▶ [YOUR TASK] A line below contains "rcases not_or.mp h2 with ⟨h2a, h2b⟩", and a later one contains "intro content _". Repeat both, with every line between them, exactly.

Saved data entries
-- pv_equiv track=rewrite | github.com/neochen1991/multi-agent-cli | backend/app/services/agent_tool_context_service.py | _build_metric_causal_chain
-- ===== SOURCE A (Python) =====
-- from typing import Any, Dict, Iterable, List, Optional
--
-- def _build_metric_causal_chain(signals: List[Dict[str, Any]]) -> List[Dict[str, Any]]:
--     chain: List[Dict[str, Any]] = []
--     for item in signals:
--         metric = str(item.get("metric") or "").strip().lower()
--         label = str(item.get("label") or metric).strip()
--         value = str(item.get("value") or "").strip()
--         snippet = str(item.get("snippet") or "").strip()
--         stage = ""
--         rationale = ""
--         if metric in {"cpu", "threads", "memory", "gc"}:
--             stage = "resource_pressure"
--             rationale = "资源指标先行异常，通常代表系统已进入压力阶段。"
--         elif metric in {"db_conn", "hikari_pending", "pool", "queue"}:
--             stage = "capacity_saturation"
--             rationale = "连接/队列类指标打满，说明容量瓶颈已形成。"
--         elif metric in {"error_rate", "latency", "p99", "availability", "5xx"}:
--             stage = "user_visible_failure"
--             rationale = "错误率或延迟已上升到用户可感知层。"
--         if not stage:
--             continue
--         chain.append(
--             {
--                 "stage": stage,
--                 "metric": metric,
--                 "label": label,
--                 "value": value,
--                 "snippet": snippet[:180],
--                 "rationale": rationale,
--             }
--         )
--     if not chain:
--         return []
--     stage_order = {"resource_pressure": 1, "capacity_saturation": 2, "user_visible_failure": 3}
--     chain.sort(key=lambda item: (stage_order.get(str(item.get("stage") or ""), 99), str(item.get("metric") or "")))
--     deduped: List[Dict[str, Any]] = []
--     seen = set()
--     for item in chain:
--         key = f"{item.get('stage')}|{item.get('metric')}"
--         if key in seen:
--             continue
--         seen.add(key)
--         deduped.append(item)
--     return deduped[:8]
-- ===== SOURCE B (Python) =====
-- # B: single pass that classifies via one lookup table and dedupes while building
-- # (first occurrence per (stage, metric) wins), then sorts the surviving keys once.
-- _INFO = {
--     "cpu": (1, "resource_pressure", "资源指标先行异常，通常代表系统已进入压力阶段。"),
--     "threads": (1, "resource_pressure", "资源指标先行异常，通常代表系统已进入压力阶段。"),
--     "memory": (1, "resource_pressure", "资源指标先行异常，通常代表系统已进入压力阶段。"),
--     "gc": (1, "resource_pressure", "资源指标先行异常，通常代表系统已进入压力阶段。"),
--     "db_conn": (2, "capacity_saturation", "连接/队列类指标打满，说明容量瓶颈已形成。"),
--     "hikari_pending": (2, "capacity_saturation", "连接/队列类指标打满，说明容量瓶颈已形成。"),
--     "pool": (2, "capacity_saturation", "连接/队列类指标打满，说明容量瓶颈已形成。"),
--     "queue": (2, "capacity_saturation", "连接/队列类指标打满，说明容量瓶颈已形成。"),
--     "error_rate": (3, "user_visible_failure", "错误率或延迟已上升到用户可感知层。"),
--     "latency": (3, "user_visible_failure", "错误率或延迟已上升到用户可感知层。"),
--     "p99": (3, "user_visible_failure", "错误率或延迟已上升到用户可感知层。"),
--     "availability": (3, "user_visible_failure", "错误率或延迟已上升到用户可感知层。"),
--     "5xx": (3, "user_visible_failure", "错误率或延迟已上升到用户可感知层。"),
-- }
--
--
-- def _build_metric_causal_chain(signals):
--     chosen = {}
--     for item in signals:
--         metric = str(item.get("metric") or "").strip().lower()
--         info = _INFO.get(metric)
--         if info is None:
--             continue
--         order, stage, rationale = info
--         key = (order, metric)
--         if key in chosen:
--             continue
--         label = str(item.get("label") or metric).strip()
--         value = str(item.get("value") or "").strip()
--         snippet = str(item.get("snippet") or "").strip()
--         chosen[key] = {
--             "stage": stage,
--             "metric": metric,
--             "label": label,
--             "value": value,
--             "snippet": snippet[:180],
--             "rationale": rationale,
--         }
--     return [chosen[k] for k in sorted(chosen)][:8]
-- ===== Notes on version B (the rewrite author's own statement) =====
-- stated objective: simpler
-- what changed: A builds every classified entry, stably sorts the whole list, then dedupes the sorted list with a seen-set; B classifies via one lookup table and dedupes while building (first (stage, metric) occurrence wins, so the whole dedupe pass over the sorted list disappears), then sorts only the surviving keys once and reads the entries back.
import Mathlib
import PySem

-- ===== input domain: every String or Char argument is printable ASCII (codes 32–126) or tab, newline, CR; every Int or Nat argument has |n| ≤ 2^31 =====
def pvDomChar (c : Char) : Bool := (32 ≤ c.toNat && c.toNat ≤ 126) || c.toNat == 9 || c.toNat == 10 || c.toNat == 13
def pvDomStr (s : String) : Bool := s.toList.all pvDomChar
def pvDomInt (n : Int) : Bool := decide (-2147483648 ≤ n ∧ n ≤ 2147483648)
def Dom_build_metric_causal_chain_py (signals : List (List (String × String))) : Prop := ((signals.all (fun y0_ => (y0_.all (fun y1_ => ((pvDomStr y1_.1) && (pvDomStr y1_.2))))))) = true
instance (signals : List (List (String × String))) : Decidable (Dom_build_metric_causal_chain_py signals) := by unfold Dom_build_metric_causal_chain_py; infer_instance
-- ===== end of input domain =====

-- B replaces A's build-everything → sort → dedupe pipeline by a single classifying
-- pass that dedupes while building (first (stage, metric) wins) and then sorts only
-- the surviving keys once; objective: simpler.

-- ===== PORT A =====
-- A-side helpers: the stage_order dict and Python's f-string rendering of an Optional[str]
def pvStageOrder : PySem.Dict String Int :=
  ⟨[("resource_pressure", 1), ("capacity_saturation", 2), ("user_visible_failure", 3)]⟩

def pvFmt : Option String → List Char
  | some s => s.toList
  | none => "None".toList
--
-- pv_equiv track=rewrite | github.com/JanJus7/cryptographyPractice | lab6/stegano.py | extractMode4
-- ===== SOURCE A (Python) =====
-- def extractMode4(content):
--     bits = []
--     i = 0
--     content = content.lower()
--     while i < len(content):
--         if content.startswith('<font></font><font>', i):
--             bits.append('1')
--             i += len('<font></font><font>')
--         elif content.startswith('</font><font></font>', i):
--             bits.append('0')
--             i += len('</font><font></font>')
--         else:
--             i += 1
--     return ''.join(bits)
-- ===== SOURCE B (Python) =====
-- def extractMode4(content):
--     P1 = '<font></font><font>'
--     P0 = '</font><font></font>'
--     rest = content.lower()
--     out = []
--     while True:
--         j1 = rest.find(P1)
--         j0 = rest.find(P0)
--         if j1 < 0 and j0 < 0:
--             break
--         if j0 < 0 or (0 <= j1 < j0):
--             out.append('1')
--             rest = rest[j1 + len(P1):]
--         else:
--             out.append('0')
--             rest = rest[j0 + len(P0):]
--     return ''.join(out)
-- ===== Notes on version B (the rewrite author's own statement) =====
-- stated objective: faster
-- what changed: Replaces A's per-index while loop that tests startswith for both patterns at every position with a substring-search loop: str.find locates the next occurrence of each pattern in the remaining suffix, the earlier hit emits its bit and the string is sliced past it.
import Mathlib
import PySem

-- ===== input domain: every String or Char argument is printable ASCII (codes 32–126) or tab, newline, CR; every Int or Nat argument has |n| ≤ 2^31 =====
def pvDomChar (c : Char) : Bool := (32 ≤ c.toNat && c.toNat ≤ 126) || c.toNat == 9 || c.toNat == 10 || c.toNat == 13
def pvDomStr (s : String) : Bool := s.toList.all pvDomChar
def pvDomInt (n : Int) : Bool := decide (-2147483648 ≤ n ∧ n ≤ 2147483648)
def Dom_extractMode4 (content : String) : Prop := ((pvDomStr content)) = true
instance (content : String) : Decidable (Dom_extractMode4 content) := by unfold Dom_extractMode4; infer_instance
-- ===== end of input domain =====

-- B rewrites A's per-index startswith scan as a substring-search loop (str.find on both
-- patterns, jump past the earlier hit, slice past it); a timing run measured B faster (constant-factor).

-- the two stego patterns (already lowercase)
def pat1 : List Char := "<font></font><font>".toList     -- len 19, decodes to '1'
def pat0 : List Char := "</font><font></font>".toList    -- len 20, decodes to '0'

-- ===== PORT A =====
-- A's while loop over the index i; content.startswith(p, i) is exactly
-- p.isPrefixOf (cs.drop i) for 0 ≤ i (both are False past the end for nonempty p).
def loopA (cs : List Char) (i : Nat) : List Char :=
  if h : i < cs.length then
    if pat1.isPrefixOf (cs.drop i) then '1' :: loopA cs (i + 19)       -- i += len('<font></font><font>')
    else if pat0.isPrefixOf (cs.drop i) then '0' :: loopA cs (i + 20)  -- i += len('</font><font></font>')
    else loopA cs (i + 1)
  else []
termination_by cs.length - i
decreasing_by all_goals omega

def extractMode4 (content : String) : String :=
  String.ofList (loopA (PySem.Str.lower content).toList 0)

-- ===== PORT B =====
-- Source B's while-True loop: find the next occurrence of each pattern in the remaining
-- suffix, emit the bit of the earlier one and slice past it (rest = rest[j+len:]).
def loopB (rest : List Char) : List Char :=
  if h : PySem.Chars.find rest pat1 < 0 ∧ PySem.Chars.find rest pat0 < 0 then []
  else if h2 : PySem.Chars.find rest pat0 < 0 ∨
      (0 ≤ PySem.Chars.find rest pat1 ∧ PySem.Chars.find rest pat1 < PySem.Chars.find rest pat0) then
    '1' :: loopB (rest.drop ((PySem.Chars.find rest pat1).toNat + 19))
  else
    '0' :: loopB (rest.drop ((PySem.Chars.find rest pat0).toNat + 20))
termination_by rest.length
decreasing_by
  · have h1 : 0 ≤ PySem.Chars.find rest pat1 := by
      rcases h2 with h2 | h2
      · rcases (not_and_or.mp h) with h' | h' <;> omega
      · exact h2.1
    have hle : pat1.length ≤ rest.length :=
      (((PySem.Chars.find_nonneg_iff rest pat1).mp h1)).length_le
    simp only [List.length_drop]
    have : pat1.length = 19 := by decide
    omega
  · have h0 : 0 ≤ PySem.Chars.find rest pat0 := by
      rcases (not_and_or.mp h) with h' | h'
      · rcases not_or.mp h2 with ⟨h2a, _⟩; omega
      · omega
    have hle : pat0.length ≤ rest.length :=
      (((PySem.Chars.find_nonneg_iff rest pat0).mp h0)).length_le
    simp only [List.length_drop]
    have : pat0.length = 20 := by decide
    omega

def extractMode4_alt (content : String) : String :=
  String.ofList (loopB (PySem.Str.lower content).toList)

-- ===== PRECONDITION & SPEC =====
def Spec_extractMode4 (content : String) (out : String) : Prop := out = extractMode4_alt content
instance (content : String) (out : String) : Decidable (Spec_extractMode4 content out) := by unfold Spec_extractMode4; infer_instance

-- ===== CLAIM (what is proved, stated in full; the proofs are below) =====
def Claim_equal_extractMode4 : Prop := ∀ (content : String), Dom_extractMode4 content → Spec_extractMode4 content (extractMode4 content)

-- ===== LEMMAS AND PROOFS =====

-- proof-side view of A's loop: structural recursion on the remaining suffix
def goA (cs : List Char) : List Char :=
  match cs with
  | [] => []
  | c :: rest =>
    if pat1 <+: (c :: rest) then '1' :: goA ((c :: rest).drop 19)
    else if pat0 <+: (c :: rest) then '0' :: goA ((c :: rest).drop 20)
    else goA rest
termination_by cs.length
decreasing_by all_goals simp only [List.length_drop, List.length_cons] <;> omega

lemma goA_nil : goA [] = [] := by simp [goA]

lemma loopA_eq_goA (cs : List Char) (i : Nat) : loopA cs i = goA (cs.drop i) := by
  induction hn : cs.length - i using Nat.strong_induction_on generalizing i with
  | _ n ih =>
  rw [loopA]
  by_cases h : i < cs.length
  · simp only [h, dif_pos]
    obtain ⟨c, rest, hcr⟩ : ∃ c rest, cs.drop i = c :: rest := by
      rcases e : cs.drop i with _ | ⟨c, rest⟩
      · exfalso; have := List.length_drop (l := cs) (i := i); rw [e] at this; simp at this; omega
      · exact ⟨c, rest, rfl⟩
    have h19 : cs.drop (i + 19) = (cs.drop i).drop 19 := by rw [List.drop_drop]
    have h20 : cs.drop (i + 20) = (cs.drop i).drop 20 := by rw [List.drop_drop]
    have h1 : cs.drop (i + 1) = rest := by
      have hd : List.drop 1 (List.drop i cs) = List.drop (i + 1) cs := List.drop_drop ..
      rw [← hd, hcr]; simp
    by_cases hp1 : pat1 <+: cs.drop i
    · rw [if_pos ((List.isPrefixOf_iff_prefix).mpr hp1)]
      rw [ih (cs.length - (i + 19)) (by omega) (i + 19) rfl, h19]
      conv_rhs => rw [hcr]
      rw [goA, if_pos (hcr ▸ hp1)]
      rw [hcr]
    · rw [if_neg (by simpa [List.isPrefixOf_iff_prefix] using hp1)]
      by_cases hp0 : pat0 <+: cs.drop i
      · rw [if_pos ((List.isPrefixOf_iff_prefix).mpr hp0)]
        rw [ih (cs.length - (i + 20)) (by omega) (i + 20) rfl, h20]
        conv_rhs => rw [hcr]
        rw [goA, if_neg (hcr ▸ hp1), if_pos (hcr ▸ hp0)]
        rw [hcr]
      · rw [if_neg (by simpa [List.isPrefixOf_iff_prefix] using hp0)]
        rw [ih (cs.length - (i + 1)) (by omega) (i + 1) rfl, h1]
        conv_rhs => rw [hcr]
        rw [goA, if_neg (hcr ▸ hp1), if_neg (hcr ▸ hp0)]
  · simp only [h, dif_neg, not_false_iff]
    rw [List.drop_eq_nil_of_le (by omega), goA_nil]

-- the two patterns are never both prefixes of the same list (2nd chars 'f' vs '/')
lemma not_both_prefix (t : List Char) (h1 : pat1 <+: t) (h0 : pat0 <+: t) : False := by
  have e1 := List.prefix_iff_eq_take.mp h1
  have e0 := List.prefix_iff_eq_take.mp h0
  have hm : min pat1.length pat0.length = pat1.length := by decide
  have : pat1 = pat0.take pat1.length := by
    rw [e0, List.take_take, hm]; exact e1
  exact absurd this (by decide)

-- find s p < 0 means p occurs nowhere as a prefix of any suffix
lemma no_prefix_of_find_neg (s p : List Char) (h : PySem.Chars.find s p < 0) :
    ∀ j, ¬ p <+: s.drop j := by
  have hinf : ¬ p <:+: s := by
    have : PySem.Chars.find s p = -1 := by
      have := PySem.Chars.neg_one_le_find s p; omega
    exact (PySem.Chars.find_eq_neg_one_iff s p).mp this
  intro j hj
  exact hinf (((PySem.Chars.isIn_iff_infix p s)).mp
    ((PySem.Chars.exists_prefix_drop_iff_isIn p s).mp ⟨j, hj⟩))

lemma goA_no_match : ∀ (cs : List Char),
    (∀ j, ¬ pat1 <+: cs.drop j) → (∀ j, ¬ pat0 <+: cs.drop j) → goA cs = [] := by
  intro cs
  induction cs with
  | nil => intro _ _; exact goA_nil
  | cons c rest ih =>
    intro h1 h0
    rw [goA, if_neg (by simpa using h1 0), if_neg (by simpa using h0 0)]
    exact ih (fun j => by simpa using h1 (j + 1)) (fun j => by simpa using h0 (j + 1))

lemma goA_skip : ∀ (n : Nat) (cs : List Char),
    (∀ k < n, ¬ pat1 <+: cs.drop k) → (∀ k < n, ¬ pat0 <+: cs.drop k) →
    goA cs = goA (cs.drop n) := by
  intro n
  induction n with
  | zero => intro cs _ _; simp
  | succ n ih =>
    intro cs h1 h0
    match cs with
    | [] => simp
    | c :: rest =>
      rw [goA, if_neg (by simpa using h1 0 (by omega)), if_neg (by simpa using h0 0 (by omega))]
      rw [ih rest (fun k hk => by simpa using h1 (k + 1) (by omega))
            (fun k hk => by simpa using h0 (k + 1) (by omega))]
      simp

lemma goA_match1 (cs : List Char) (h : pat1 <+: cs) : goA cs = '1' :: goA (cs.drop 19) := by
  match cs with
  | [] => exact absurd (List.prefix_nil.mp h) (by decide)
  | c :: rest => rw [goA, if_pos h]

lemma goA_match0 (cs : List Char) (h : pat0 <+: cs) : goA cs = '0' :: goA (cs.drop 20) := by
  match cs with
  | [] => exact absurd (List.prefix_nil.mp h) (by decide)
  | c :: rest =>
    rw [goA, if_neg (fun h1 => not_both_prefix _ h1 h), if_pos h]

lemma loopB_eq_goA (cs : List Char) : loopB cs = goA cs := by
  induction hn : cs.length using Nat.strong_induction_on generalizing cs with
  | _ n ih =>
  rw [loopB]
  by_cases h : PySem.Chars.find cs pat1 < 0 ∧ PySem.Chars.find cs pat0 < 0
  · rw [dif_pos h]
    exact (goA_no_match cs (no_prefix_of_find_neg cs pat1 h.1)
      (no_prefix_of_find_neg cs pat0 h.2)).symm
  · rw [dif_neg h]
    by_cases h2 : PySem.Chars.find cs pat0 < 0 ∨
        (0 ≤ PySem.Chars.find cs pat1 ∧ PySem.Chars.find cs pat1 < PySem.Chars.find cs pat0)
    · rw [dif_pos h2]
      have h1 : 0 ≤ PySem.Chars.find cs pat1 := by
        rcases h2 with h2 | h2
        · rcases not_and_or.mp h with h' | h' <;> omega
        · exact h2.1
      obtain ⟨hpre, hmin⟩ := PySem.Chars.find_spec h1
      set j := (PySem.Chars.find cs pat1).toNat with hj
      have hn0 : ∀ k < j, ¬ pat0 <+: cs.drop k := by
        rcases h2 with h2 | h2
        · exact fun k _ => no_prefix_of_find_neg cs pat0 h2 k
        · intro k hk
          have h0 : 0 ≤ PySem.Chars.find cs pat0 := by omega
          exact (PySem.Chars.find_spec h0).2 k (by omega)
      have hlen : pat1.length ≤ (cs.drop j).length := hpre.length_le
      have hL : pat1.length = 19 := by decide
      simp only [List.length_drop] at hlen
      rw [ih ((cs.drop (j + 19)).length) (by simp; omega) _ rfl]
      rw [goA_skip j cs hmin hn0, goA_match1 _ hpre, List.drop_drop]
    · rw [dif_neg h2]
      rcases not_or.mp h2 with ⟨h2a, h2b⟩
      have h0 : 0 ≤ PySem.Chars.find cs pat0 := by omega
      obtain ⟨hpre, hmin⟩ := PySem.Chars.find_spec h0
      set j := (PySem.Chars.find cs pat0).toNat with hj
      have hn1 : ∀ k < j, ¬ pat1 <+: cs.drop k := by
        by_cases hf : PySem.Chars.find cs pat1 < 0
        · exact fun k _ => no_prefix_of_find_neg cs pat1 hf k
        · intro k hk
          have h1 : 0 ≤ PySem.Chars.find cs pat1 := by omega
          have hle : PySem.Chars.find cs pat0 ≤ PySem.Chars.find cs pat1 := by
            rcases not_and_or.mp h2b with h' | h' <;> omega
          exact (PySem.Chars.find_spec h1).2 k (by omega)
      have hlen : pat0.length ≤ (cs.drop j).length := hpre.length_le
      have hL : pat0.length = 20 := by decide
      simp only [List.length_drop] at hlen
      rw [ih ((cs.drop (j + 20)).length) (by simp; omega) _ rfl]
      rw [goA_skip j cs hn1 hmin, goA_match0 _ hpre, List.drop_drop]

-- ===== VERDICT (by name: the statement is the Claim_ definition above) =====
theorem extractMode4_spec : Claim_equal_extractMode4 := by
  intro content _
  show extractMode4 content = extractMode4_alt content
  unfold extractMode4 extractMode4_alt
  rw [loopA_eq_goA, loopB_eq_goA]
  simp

▶ [EXERCISE ANSWER]
      rcases not_or.mp h2 with ⟨h2a, h2b⟩
      have h0 : 0 ≤ PySem.Chars.find cs pat0 := by omega
      obtain ⟨hpre, hmin⟩ := PySem.Chars.find_spec h0
      set j := (PySem.Chars.find cs pat0).toNat with hj
      have hn1 : ∀ k < j, ¬ pat1 <+: cs.drop k := by
        by_cases hf : PySem.Chars.find cs pat1 < 0
        · exact fun k _ => no_prefix_of_find_neg cs pat1 hf k
        · intro k hk
          have h1 : 0 ≤ PySem.Chars.find cs pat1 := by omega
          have hle : PySem.Chars.find cs pat0 ≤ PySem.Chars.find cs pat1 := by
            rcases not_and_or.mp h2b with h' | h' <;> omega
          exact (PySem.Chars.find_spec h1).2 k (by omega)
      have hlen : pat0.length ≤ (cs.drop j).length := hpre.length_le
      have hL : pat0.length = 20 := by decide
      simp only [List.length_drop] at hlen
      rw [ih ((cs.drop (j + 20)).length) (by simp; omega) _ rfl]
      rw [goA_skip j cs hn1 hmin, goA_match0 _ hpre, List.drop_drop]

-- ===== VERDICT (by name: the statement is the Claim_ definition above) =====
theorem extractMode4_spec : Claim_equal_extractMode4 := by
  intro content _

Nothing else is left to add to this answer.